Gabriela Lery é cantautora, instrumentista e educadora musical. Além disso, integra o tributo a Rita Lee “Desculpe o Auê” (voz/violão) e a banda instrumental As Aventuras (contrabaixo). Em 2019, Gabriela também lançou o primeiro EP de sua carreira solo, “Coleção”, que traz quatro canções de sua autoria.

Agora, vamos trazer os detalhes da entrevista que fizemos com Gabriela, onde ela nos traz detalhes da sua trajetória:

Você canta desde quando?

Gabriela Lery: É difícil identificar esse início, pois, às vezes, parece que eu já nasci cantando. A música é um elemento presente na minha história desde a barriga da minha mãe, e foi muito importante ao longo do meu desenvolvimento. 

Todas as minhas melhores lembranças – os encontros de família, as festas de colégio etc. – têm, no mínimo, uma coisa em comum: gente fazendo música. E, nesse sentido, eu sempre interagi ativamente com a música – cantando, dançando, tocando, essas coisas.

Como você se descobriu cantora?

Gabriela Lery: O primeiro instrumento que eu tive um contato mais profundo foi o violão. Apesar de estudar música desde os 6, foi com 9 anos que eu senti que estava de fato aprendendo a tocar um instrumento – e que aquilo me fazia muito feliz. 

Na época, eu fazia aulas com o Danichi Hausen Mizoguchi. Ele era filho de uma grande amiga da minha mãe, e me ensinava todas as músicas da Sandy & Junior sem pestanejar. Foi mais ou menos por aí que o canto entrou na minha vida, mais pra acompanhar esse processo de aprender violão do que por qualquer outra coisa. Acho que é por isso que eu nunca me enxerguei como cantora. Até hoje, não me enxergo. O mais perto que cheguei disso foi quando escolhi o canto como instrumento de ingresso no curso de bacharelado em Música Popular. Para mim, o fazer musical sempre esteve muito interligado, eu penso tudo meio junto. Hoje me digo cantautora, alguém que escreve e performa as próprias músicas.

Quem são suas principais referências na vida (pessoal e profissional)?

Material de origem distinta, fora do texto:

theorem find?_zipIdx_first :
    ∀ (row : List Int) (s : Nat) (v : Int) (k : Nat),
      (row.zipIdx s).find? (fun p => p.1 != 0) = some (v, k) →
      s ≤ k ∧ row[k - s]? = some v ∧ v ≠ 0 ∧ ∀ i < k - s, row[i]? = some (0 : Int) := by
  intro row
  induction row with
  | nil => intro s v k h; simp at h
  | cons x xs ih =>
    intro s v k h
    rw [List.zipIdx_cons, List.find?_cons] at h
    by_cases hx : x = 0
    · rw [show ((x, s).1 != 0) = false by simp [hx]] at h
      obtain ⟨h1, h2, h3, h4⟩ := ih (s + 1) v k h
      refine ⟨by omega, ?_, h3, ?_⟩
      · have : k - s = (k - (s + 1)) + 1 := by omega
        rw [this]; simpa using h2
      · intro i hi
        cases i with
        | zero => simp [hx]
        | succ m =>
          have : m < k - (s + 1) := by omega
          simpa using h4 m this
    · rw [show ((x, s).1 != 0) = true by simp [hx]] at h
      simp only [Option.some.injEq, Prod.mk.injEq] at h
      obtain ⟨hv, hk⟩ := h
      subst hv; subst hk
      exact ⟨le_rfl, by simp, hx, fun i hi => by omega⟩

theorem runFill_eq : ∀ (n : Nat) (seg : List Int), seg.length ≤ n →
    seg.headD 0 ≠ 0 → runFill seg = fill 0 seg := by
  intro n
  induction n with
  | zero =>
    intro seg hl hh
    cases seg with
    | nil => simp at hh
    | cons x xs => simp at hl
  | succ n ih =>
    intro seg hl hh
    cases seg with
    | nil => simp at hh
    | cons v t =>
      have hv : v ≠ 0 := by simpa using hh
      rw [runFill]
      cases hf : (List.range' 1 ((v :: t).length - 1)).find? (fun i => (v :: t).getD i 0 != 0) with
      | none =>
        -- every later entry is zero
        rw [List.find?_eq_none] at hf
        have ht : ∀ x ∈ t, x = (0 : Int) := by
          intro x hx
          obtain ⟨m, hm, hxm⟩ := List.mem_iff_getElem.1 hx
          have hmem : (1 + m) ∈ List.range' 1 ((v :: t).length - 1) := by
            rw [List.mem_range'_1]; simp; omega
          have h5 := hf _ hmem
          have hg : (v :: t).getD (1 + m) 0 = t[m] := by
            rw [List.getD_eq_getElem _ _ (by simp; omega)]
            simp [Nat.add_comm 1 m]
          rw [hg] at h5
          simp at h5
          rw [← hxm]; exact h5
        have htr : t = List.replicate t.length 0 := List.eq_replicate_of_mem ht
        simp only [List.headD_cons, List.length_cons]
        rw [List.replicate_succ]
        rw [show fill 0 (v :: t) = v :: fill v t from by simp [fill, hv]]
        conv_rhs => rw [htr]
        have h6 := fill_replicate_append v t.length []
        simp [fill] at h6
        rw [h6]
      | some j =>
        obtain ⟨hpj, hj1, hj2, hfirst⟩ := find?_range'_first _ _ _ _ hf
        have hl' : t.length + 1 ≤ n + 1 := by simpa using hl
        have hj2' : j ≤ t.length := by simp at hj2; omega
        have hjlen : j < (v :: t).length := by simp; omega
        have hsegj : (v :: t)[j] ≠ 0 := by
          rw [List.getD_eq_getElem _ _ hjlen] at hpj
          simpa using hpj
        -- the prefix up to j is v followed by zeros
        have htake : (v :: t).take j = v :: List.replicate (j - 1) 0 := by
          apply List.ext_getElem
          · simp; omega
          · intro i h1 h2
            have hij : i < j := by
              simp at h1; omega
            rw [List.getElem_take]
            match i with
            | 0 => simp
            | Nat.succ m =>
              have hz := hfirst (m + 1) (by omega) hij
              rw [List.getD_eq_getElem _ _ (by omega)] at hz
              have hz' : (v :: t)[m + 1] = 0 := by simpa using hz
              simp only [List.getElem_cons_succ] at hz' ⊢
              rw [hz']
              rw [List.getElem_replicate]
        obtain ⟨w, ws, hdrop⟩ : ∃ w ws, (v :: t).drop j = w :: ws :=
          List.exists_cons_of_ne_nil (by simp [List.drop_eq_nil_iff]; omega)
        have hw : w = (v :: t)[j] := by
          have h5 := congrArg List.head? hdrop
          rw [List.head?_drop, List.getElem?_eq_getElem hjlen] at h5
          simp at h5
          exact h5.symm
        have hcalc : fill 0 (v :: t) = List.replicate j v ++ fill v ((v :: t).drop j) := by
          conv_lhs => rw [← List.take_append_drop j (v :: t), htake]
          rw [show ((v : Int) :: List.replicate (j - 1) 0 ++ (v :: t).drop j)
                = v :: (List.replicate (j - 1) 0 ++ (v :: t).drop j) from rfl]
          rw [show fill 0 (v :: (List.replicate (j - 1) 0 ++ (v :: t).drop j))
                = v :: fill v (List.replicate (j - 1) 0 ++ (v :: t).drop j) from by
              simp [fill, hv]]
          rw [fill_replicate_append]
          rw [show List.replicate j v = v :: List.replicate (j - 1) v from by
              rw [← List.replicate_succ]; congr 1; omega]
          simp
        rw [hcalc]
        have hIH : runFill ((v :: t).drop j) = fill 0 ((v :: t).drop j) := by
          apply ih
          · simp; omega
          · rw [hdrop]; simp only [List.headD_cons]; rw [hw]; exact hsegj
        simp only [List.headD_cons]
        rw [hIH, hdrop, fill_head_ne v w ws (by rw [hw]; exact hsegj)]

theorem fillRow_eq (row : List Int) : fillRow row = fill 0 row := by
  unfold fillRow
  cases hf : row.zipIdx.find? (fun p => p.1 != 0) with
  | none =>
    rw [List.find?_eq_none] at hf
    simp only [Option.map_none]
    have hz : ∀ x ∈ row, x = (0 : Int) := by
      intro x hx
      obtain ⟨i, hi, hxi⟩ := List.mem_iff_getElem.1 hx
      have hmem : (x, i) ∈ row.zipIdx := by
        rw [List.mem_iff_getElem]
        exact ⟨i, by simpa using hi, by rw [List.getElem_zipIdx]; simp [hxi]⟩
      have := hf _ hmem
      simpa using this
    rw [fill_all_zero row hz]
  | some p =>
    obtain ⟨v, k⟩ := p
    obtain ⟨-, hk, hv, hzero⟩ := find?_zipIdx_first row 0 v k hf
    simp only [Nat.sub_zero] at hk hzero
    have hklen : k < row.length := by
      by_contra hc
      rw [List.getElem?_eq_none (by omega)] at hk
      simp at hk
    have hrk : row[k] = v := by
      rw [List.getElem?_eq_getElem hklen] at hk
      simpa using hk
    have htake : row.take k = List.replicate k 0 := by
      apply List.ext_getElem
      · simp [Nat.min_eq_left (le_of_lt hklen)]
      · intro i h1 h2
        have hik : i < k := by
          simp [Nat.min_eq_left (le_of_lt hklen)] at h1; omega
        have := hzero i hik
        rw [List.getElem?_eq_getElem (by omega)] at this
        simp at this
        rw [List.getElem_take, this, List.getElem_replicate]
    have hcalc : fill 0 row = List.replicate k 0 ++ fill 0 (row.drop k) := by
      conv_lhs => rw [← List.take_append_drop k row, htake]
      exact fill_replicate_append 0 k (row.drop k)
    have hIH : runFill (row.drop k) = fill 0 (row.drop k) := by
      apply runFill_eq (row.drop k).length _ le_rfl
      rw [List.headD_eq_head?, List.head?_drop, hk]
      simpa using hv
    simp only [Option.map_some]
    rw [hIH, hcalc]

-- ===== VERDICT (by name: the statement is the Claim_ definition above) =====
theorem extend_right_spec : Claim_equal_extend_right := by
  intro grid _ hpre
  unfold Spec_extend_right extend_right extend_right_alt
  by_cases hg : grid = [] ∨ grid.headD [] = []
  · rw [if_pos hg, if_pos hg]
  · rw [if_neg hg, if_neg hg]
    rw [not_or] at hg
    apply List.map_congr_left
    intro row hrow
    have hlen : row.length = (grid.headD []).length := hpre hg.2 row hrow
    have hw1 : 1 ≤ (grid.headD []).length := by
      cases hhd : grid.headD [] with
      | nil => exact absurd hhd hg.2
      | cons a l => simp
    rw [fillA_invariant row (grid.headD []).length hw1 (by omega)]
    rw [← hlen, List.take_length, List.drop_length, List.append_nil, fillRow_eq]
-- pv_equiv track=rewrite | github.com/Sameer281187/DSA | Patterns/HollowSquare.py | generate_hollow_string
-- ===== SOURCE A (Python) =====
-- def generate_hollow_string(n):
--     str = ""
--     for i in range(n):
--         if i == 0 or i == n-1:
--             str += '*'
--         else:
--             str += ' '
--     return str
-- ===== SOURCE B (Python) =====
-- def generate_hollow_string(n):
--     if n <= 0:
--         return ""
--     if n == 1:
--         return "*"
--     return "*" + " " * (n - 2) + "*"
-- ===== Notes on version B (the rewrite author's own statement) =====
-- stated objective: simpler
-- what changed: Replaced the per-index loop with branch guards plus a closed-form concatenation '*' + ' '*(n-2) + '*'.
import Mathlib
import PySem

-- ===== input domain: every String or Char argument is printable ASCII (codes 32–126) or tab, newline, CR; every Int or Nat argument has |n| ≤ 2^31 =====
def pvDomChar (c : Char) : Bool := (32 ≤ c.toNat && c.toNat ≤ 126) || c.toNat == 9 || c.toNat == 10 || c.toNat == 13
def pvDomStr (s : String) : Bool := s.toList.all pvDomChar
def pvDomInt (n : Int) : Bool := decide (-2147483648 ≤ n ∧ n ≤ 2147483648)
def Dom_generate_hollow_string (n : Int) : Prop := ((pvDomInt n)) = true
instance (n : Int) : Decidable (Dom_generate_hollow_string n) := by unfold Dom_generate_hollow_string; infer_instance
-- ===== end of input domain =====

-- B replaces the per-index loop with guards and a closed-form '*' ++ spaces ++ '*' (simpler).

-- ===== PORT A =====
-- str accumulated character by character over range(n); String is built via List Char (PySem convention).
def generate_hollow_string (n : Int) : String :=
  String.ofList ((PySem.List.pyRange 0 n 1).foldl
    (fun acc i => acc ++ (if i = 0 ∨ i = n - 1 then ['*'] else [' '])) [])

-- ===== PORT B =====
def generate_hollow_string_alt (n : Int) : String :=
  if n ≤ 0 then ""
  else if n = 1 then "*"
  else String.ofList (['*'] ++ List.replicate (n - 2).toNat ' ' ++ ['*'])

-- ===== PRECONDITION & SPEC =====
def Spec_generate_hollow_string (n : Int) (out : String) : Prop := out = generate_hollow_string_alt n
instance (n : Int) (out : String) : Decidable (Spec_generate_hollow_string n out) := by unfold Spec_generate_hollow_string; infer_instance

-- ===== CLAIM (what is proved, stated in full; the proofs are below) =====
def Claim_equal_generate_hollow_string : Prop := ∀ (n : Int), Dom_generate_hollow_string n → Spec_generate_hollow_string n (generate_hollow_string n)

-- ===== LEMMAS AND PROOFS =====

theorem flatMap_const_singleton {α : Type} (l : List α) (c : Char) :
    l.flatMap (fun _ => [c]) = List.replicate l.length c := by
  induction l with
  | nil => rfl
  | cons x xs ih => simp [List.replicate_succ, ih]

-- A's loop body appends one char per index: flatMap form, then a map over the range.
theorem hollow_chars (n : Int) (h2 : 2 ≤ n) :
    (PySem.List.pyRange 0 n 1).flatMap
      (fun i => if i = 0 ∨ i = n - 1 then ['*'] else [' '])
    = ['*'] ++ List.replicate (n - 2).toNat ' ' ++ ['*'] := by
  rw [PySem.List.pyRange_one_append 0 1 n (by omega) (by omega),
      PySem.List.pyRange_one_append 1 (n-1) n (by omega) (by omega)]
  have h1 : PySem.List.pyRange 0 1 1 = [0] := PySem.List.pyRange_one_singleton 0
  have h3 : PySem.List.pyRange (n-1) n 1 = [n-1] := by
    have := PySem.List.pyRange_one_singleton (n-1)
    simpa [show n - 1 + 1 = n by omega] using this
  simp only [h1, h3, List.flatMap_append, List.flatMap_cons, List.flatMap_nil]
  have hmid : (PySem.List.pyRange 1 (n-1) 1).flatMap
      (fun i => if i = 0 ∨ i = n - 1 then ['*'] else [' '])
      = List.replicate (n - 2).toNat ' ' := by
    calc (PySem.List.pyRange 1 (n-1) 1).flatMap
          (fun i => if i = 0 ∨ i = n - 1 then ['*'] else [' '])
        = (PySem.List.pyRange 1 (n-1) 1).flatMap (fun _ => [' ']) := by
          apply List.flatMap_congr
          intro i hi
          rw [PySem.List.mem_pyRange_one] at hi
          simp only [if_neg (by omega : ¬ (i = 0 ∨ i = n - 1))]
      _ = List.replicate (PySem.List.pyRange 1 (n-1) 1).length ' ' := flatMap_const_singleton _ _
      _ = List.replicate (n - 2).toNat ' ' := by
          rw [PySem.List.length_pyRange_one]
          congr 1
          omega
  rw [hmid]
  simp [show ¬ (n - 1 = 0) by omega, show (0:Int) ≠ n - 1 by omega]

theorem generate_hollow_string_eq (n : Int) :
    generate_hollow_string n = generate_hollow_string_alt n := by
  unfold generate_hollow_string generate_hollow_string_alt
  by_cases h0 : n ≤ 0
  · rw [if_pos h0, PySem.List.pyRange_one_eq_nil (by omega)]
    rfl
  · rw [if_neg h0]
    by_cases h1 : n = 1
    · subst h1
      rw [if_pos rfl,
          show PySem.List.pyRange 0 1 1 = [0] by
            simpa using PySem.List.pyRange_one_singleton 0]
      rfl
    · rw [if_neg h1, PySem.List.foldl_append_eq_flatMap, List.nil_append,
          hollow_chars n (by omega)]

-- ===== VERDICT (by name: the statement is the Claim_ definition above) =====
theorem generate_hollow_string_spec : Claim_equal_generate_hollow_string := by
  intro n _
  exact generate_hollow_string_eq n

Gabriela Lery: Tenho a sorte de conviver de perto com pessoas que são minhas referências em todos os âmbitos da vida, a começar pelo meu pequeno núcleo familiar, passando por vínculos um pouco mais distantes e chegando às minhas relações de amor e de amizade. 

 

Muito de mim é reflexo do que eu vivo em família – minha mãe me ensina a sonhar grande, meu pai me ensina a ter coragem, meu irmão me ensina a ser mais paciente e dedicada. Também carrego muitas lembranças de professoras e professores que marcaram minha trajetória, e acho que não é à toa que hoje me dedico à educação musical. 

 

Artisticamente, costumo estar atenta aos trabalhos de outras mulheres, de diferentes tempos, lugares e estilos. Algumas que acompanho e admiro são Annie Clark (St. Vincent), Brittany Howard (Alabama Shakes), Isabel Nogueira (bel_medula), Jordana Henriques, Letícia Novaes (Letrux), Maria Beraldo (Bolerinho / Quartabê), Nina Nicolaiewsky, Rita Zart, Sara Nina (Zanzar) e Thays Prado.

Como é a sua relação com a música?

Gabriela Lery: Minha relação com a música é parte prazer, parte necessidade. O momento da performance, seja num palco ou na sala da casa de alguém, é o momento em que eu me sinto acesa, potente, viva. E, por ter essa relação tão forte, os períodos em que eu não consigo estar tão artisticamente ativa me trazem um vazio enorme. É como se fazer música fosse o meu combustível para conseguir fazer todo o resto que a vida demanda.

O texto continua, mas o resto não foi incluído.